START Records supplied

theorem pvFoldMatch (o tg : List Char) (ps : List (List Char × List Char))
    (hin : (o, tg) ∈ ps)
    (hgood : ∀ pr ∈ ps, pvGood pr)
    (hfun : ∀ pr ∈ ps, pr.1 = o → pr.2 = tg)
    (hrel : ∀ pr ∈ ps, pr.1 ≠ o → ¬ pr.1 <+: o ∧ ¬ o <+: pr.1)
    (hrel2 : ∀ pr ∈ ps, ¬ pr.1 <+: tg ∧ ¬ tg <+: pr.1)
    (ho : o.head? = some 'u') (hou : 'u' ∉ o.drop 1)
    (htg : 'u' ∉ tg.drop 1) :
    ∀ x, pvFoldA ps (o ++ x) = tg ++ pvFoldA ps x := by
  induction ps with
  | nil => cases hin
  | cons pr ps' ih =>
    intro x
    rw [show pvFoldA (pr :: ps') (o ++ x) = pvFoldA ps' (pvRepc pr.1 pr.2 (o ++ x)) from rfl]
    by_cases heq : pr.1 = o
    · have htg2 : pr.2 = tg := hfun pr (by simp) heq
      obtain ⟨o', ho'⟩ := pvHeadEq ho
      have hstep : pvRepc pr.1 pr.2 (o ++ x) = tg ++ pvRepc pr.1 pr.2 x := by
        rw [heq, htg2, ho']
        rw [show ('u' :: o') ++ x = 'u' :: (o' ++ x) from rfl]
        have hpos : ('u' :: o').isPrefixOf ('u' :: (o' ++ x)) = true :=
          List.isPrefixOf_iff_prefix.mpr (List.prefix_append ('u' :: o') x)
        rw [pvRepc, if_pos hpos]
        congr 1
        have hlen : ('u' :: o').length - 1 = o'.length := by simp
        rw [hlen, List.drop_left]
      rw [hstep]
      rw [pvFoldPush ps' tg
            (fun q hq => ⟨(hgood q (by simp [hq])).1, (hrel2 q (by simp [hq])).1, (hrel2 q (by simp [hq])).2⟩)
            htg (pvRepc pr.1 pr.2 x)]
      rfl
    · rw [pvRepcAppendOf pr.1 pr.2 o x (hgood pr (by simp)).1
            (hrel pr (by simp) heq).1 (hrel pr (by simp) heq).2 hou]
      have hin' : (o, tg) ∈ ps' := by
        rcases List.mem_cons.mp hin with h | h
        · exact absurd (congrArg Prod.fst h).symm heq
        · exact h
      rw [ih hin' (fun q hq => hgood q (by simp [hq])) (fun q hq => hfun q (by simp [hq]))
            (fun q hq => hrel q (by simp [hq])) (fun q hq => hrel2 q (by simp [hq])) _]
      rfl
-- pv_equiv track=rewrite | github.com/Lt-kang/Coding_test | 백준/Gold/1759. 암호 만들기/암호 만들기.py | check
-- ===== SOURCE A (Python) =====
-- def check(str):
--     temp = list(str)
--     cnt = 0
--     check_list = ['a','e','i','o','u']
--     for i in check_list:
--         t = temp.count(i)
--         cnt += t
--
--     if cnt>=1 and len(str)-2 >= cnt:
--         return True
--     else: return False
-- ===== SOURCE B (Python) =====
-- def check(str):
--     cnt = 0
--     for c in str:
--         if c in 'aeiou':
--             cnt += 1
--     return cnt >= 1 and len(str) - 2 >= cnt
-- ===== Notes on version B (the rewrite author's own statement) =====
-- stated objective: simpler
-- what changed: Replaces A's five separate list.count scans (one per vowel) by a single pass over the string counting vowel characters, and returns the comparison directly instead of an if/else returning True/False.
import Mathlib
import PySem

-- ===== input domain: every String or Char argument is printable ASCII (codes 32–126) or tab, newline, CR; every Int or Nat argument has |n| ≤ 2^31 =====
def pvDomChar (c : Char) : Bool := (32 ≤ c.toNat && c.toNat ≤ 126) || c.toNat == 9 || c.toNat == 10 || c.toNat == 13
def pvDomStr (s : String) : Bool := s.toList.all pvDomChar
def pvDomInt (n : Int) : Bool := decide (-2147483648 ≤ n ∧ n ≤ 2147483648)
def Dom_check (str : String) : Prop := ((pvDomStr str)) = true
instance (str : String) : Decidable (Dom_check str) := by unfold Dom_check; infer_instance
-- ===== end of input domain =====

-- B replaces A's five per-vowel list.count scans by one pass counting vowel characters (simpler).

-- ===== PORT A =====
def check (str : String) : Bool :=
  let temp := str.toList
  let cnt : Int :=
    ['a','e','i','o','u'].foldl (fun cnt i => cnt + (PySem.List.count temp i : Int)) 0
  if cnt ≥ 1 ∧ PySem.Str.len str - 2 ≥ cnt then true else false

-- ===== PORT B =====
def check_alt (str : String) : Bool :=
  let cnt : Int :=
    str.toList.foldl (fun cnt c => if ("aeiou".toList).contains c then cnt + 1 else cnt) 0
  decide (cnt ≥ 1 ∧ PySem.Str.len str - 2 ≥ cnt)

-- ===== PRECONDITION & SPEC =====
def Spec_check (str : String) (out : Bool) : Prop := out = check_alt str
instance (str : String) (out : Bool) : Decidable (Spec_check str out) := by unfold Spec_check; infer_instance

-- ===== CLAIM (what is proved, stated in full; the proofs are below) =====
def Claim_equal_check : Prop := ∀ (str : String), Dom_check str → Spec_check str (check str)

-- ===== LEMMAS AND PROOFS =====
theorem foldl_vowels (l : List Char) (a : Int) :
    l.foldl (fun cnt c => if ("aeiou".toList).contains c then cnt + 1 else cnt) a
      = a + l.count 'a' + l.count 'e' + l.count 'i' + l.count 'o' + l.count 'u' := by
  induction l generalizing a with
  | nil => simp
  | cons c t ih =>
    simp only [List.foldl_cons, ih, List.count_cons]
    by_cases h : ("aeiou".toList).contains c = true
    · rw [if_pos h]
      have hm : c = 'a' ∨ c = 'e' ∨ c = 'i' ∨ c = 'o' ∨ c = 'u' := by
        have := h; simp [List.contains_eq_mem] at this; simpa using this
      rcases hm with rfl | rfl | rfl | rfl | rfl <;> simp <;> ring
    · have ha : (c == 'a') = false := by simp; rintro rfl; exact h (by decide)
      have he : (c == 'e') = false := by simp; rintro rfl; exact h (by decide)
      have hi : (c == 'i') = false := by simp; rintro rfl; exact h (by decide)
      have ho : (c == 'o') = false := by simp; rintro rfl; exact h (by decide)
      have hu : (c == 'u') = false := by simp; rintro rfl; exact h (by decide)
      rw [if_neg h, ha, he, hi, ho, hu]
      simp

-- ===== VERDICT (by name: the statement is the Claim_ definition above) =====
theorem check_spec : Claim_equal_check := by
  intro str _
  unfold Spec_check check check_alt
  simp only [List.foldl, PySem.List.count_eq, foldl_vowels]
  split_ifs with h
  · obtain ⟨h1, h2⟩ := h
    exact (decide_eq_true (by constructor <;> omega)).symm
  · symm
    rw [decide_eq_false_iff_not]
    intro hq
    obtain ⟨h1, h2⟩ := hq
    exact h ⟨by omega, by omega⟩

END Records supplied

*What you will do*
Keeping every word in place, restate the entries above.

*Output of the task*
theorem pvFoldMatch (o tg : List Char) (ps : List (List Char × List Char))
    (hin : (o, tg) ∈ ps)
    (hgood : ∀ pr ∈ ps, pvGood pr)
    (hfun : ∀ pr ∈ ps, pr.1 = o → pr.2 = tg)
    (hrel : ∀ pr ∈ ps, pr.1 ≠ o → ¬ pr.1 <+: o ∧ ¬ o <+: pr.1)
    (hrel2 : ∀ pr ∈ ps, ¬ pr.1 <+: tg ∧ ¬ tg <+: pr.1)
    (ho : o.head? = some 'u') (hou : 'u' ∉ o.drop 1)
    (htg : 'u' ∉ tg.drop 1) :
    ∀ x, pvFoldA ps (o ++ x) = tg ++ pvFoldA ps x := by
  induction ps with
  | nil => cases hin
  | cons pr ps' ih =>
    intro x
    rw [show pvFoldA (pr :: ps') (o ++ x) = pvFoldA ps' (pvRepc pr.1 pr.2 (o ++ x)) from rfl]
    by_cases heq : pr.1 = o
    · have htg2 : pr.2 = tg := hfun pr (by simp) heq
      obtain ⟨o', ho'⟩ := pvHeadEq ho
      have hstep : pvRepc pr.1 pr.2 (o ++ x) = tg ++ pvRepc pr.1 pr.2 x := by
        rw [heq, htg2, ho']
        rw [show ('u' :: o') ++ x = 'u' :: (o' ++ x) from rfl]
        have hpos : ('u' :: o').isPrefixOf ('u' :: (o' ++ x)) = true :=
          List.isPrefixOf_iff_prefix.mpr (List.prefix_append ('u' :: o') x)
        rw [pvRepc, if_pos hpos]
        congr 1
        have hlen : ('u' :: o').length - 1 = o'.length := by simp
        rw [hlen, List.drop_left]
      rw [hstep]
      rw [pvFoldPush ps' tg
            (fun q hq => ⟨(hgood q (by simp [hq])).1, (hrel2 q (by simp [hq])).1, (hrel2 q (by simp [hq])).2⟩)
            htg (pvRepc pr.1 pr.2 x)]
      rfl
    · rw [pvRepcAppendOf pr.1 pr.2 o x (hgood pr (by simp)).1
            (hrel pr (by simp) heq).1 (hrel pr (by simp) heq).2 hou]
      have hin' : (o, tg) ∈ ps' := by
        rcases List.mem_cons.mp hin with h | h
        · exact absurd (congrArg Prod.fst h).symm heq
        · exact h
      rw [ih hin' (fun q hq => hgood q (by simp [hq])) (fun q hq => hfun q (by simp [hq]))
            (fun q hq => hrel q (by simp [hq])) (fun q hq => hrel2 q (by simp [hq])) _]
      rfl
-- pv_equiv track=rewrite | github.com/Lt-kang/Coding_test | 백준/Gold/1759. 암호 만들기/암호 만들기.py | check
-- ===== SOURCE A (Python) =====
-- def check(str):
--     temp = list(str)
--     cnt = 0
--     check_list = ['a','e','i','o','u']
--     for i in check_list:
--         t = temp.count(i)
--         cnt += t
--
--     if cnt>=1 and len(str)-2 >= cnt:
--         return True
--     else: return False
-- ===== SOURCE B (Python) =====
-- def check(str):
--     cnt = 0
--     for c in str:
--         if c in 'aeiou':
--             cnt += 1
--     return cnt >= 1 and len(str) - 2 >= cnt
-- ===== Notes on version B (the rewrite author's own statement) =====
-- stated objective: simpler
-- what changed: Replaces A's five separate list.count scans (one per vowel) by a single pass over the string counting vowel characters, and returns the comparison directly instead of an if/else returning True/False.
import Mathlib
import PySem

-- ===== input domain: every String or Char argument is printable ASCII (codes 32–126) or tab, newline, CR; every Int or Nat argument has |n| ≤ 2^31 =====
def pvDomChar (c : Char) : Bool := (32 ≤ c.toNat && c.toNat ≤ 126) || c.toNat == 9 || c.toNat == 10 || c.toNat == 13
def pvDomStr (s : String) : Bool := s.toList.all pvDomChar
def pvDomInt (n : Int) : Bool := decide (-2147483648 ≤ n ∧ n ≤ 2147483648)
def Dom_check (str : String) : Prop := ((pvDomStr str)) = true
instance (str : String) : Decidable (Dom_check str) := by unfold Dom_check; infer_instance
-- ===== end of input domain =====

-- B replaces A's five per-vowel list.count scans by one pass counting vowel characters (simpler).

-- ===== PORT A =====
def check (str : String) : Bool :=
  let temp := str.toList
  let cnt : Int :=
    ['a','e','i','o','u'].foldl (fun cnt i => cnt + (PySem.List.count temp i : Int)) 0
  if cnt ≥ 1 ∧ PySem.Str.len str - 2 ≥ cnt then true else false

-- ===== PORT B =====
def check_alt (str : String) : Bool :=
  let cnt : Int :=
    str.toList.foldl (fun cnt c => if ("aeiou".toList).contains c then cnt + 1 else cnt) 0
  decide (cnt ≥ 1 ∧ PySem.Str.len str - 2 ≥ cnt)

-- ===== PRECONDITION & SPEC =====
def Spec_check (str : String) (out : Bool) : Prop := out = check_alt str
instance (str : String) (out : Bool) : Decidable (Spec_check str out) := by unfold Spec_check; infer_instance

-- ===== CLAIM (what is proved, stated in full; the proofs are below) =====
def Claim_equal_check : Prop := ∀ (str : String), Dom_check str → Spec_check str (check str)

-- ===== LEMMAS AND PROOFS =====
theorem foldl_vowels (l : List Char) (a : Int) :
    l.foldl (fun cnt c => if ("aeiou".toList).contains c then cnt + 1 else cnt) a
      = a + l.count 'a' + l.count 'e' + l.count 'i' + l.count 'o' + l.count 'u' := by
  induction l generalizing a with
  | nil => simp
  | cons c t ih =>
    simp only [List.foldl_cons, ih, List.count_cons]
    by_cases h : ("aeiou".toList).contains c = true
    · rw [if_pos h]
      have hm : c = 'a' ∨ c = 'e' ∨ c = 'i' ∨ c = 'o' ∨ c = 'u' := by
        have := h; simp [List.contains_eq_mem] at this; simpa using this
      rcases hm with rfl | rfl | rfl | rfl | rfl <;> simp <;> ring
    · have ha : (c == 'a') = false := by simp; rintro rfl; exact h (by decide)
      have he : (c == 'e') = false := by simp; rintro rfl; exact h (by decide)
      have hi : (c == 'i') = false := by simp; rintro rfl; exact h (by decide)
      have ho : (c == 'o') = false := by simp; rintro rfl; exact h (by decide)
      have hu : (c == 'u') = false := by simp; rintro rfl; exact h (by decide)
      rw [if_neg h, ha, he, hi, ho, hu]
      simp

-- ===== VERDICT (by name: the statement is the Claim_ definition above) =====
theorem check_spec : Claim_equal_check := by
  intro str _
  unfold Spec_check check check_alt
  simp only [List.foldl, PySem.List.count_eq, foldl_vowels]
  split_ifs with h
  · obtain ⟨h1, h2⟩ := h
    exact (decide_eq_true (by constructor <;> omega)).symm
  · symm
    rw [decide_eq_false_iff_not]
    intro hq
    obtain ⟨h1, h2⟩ := hq
    exact h ⟨by omega, by omega⟩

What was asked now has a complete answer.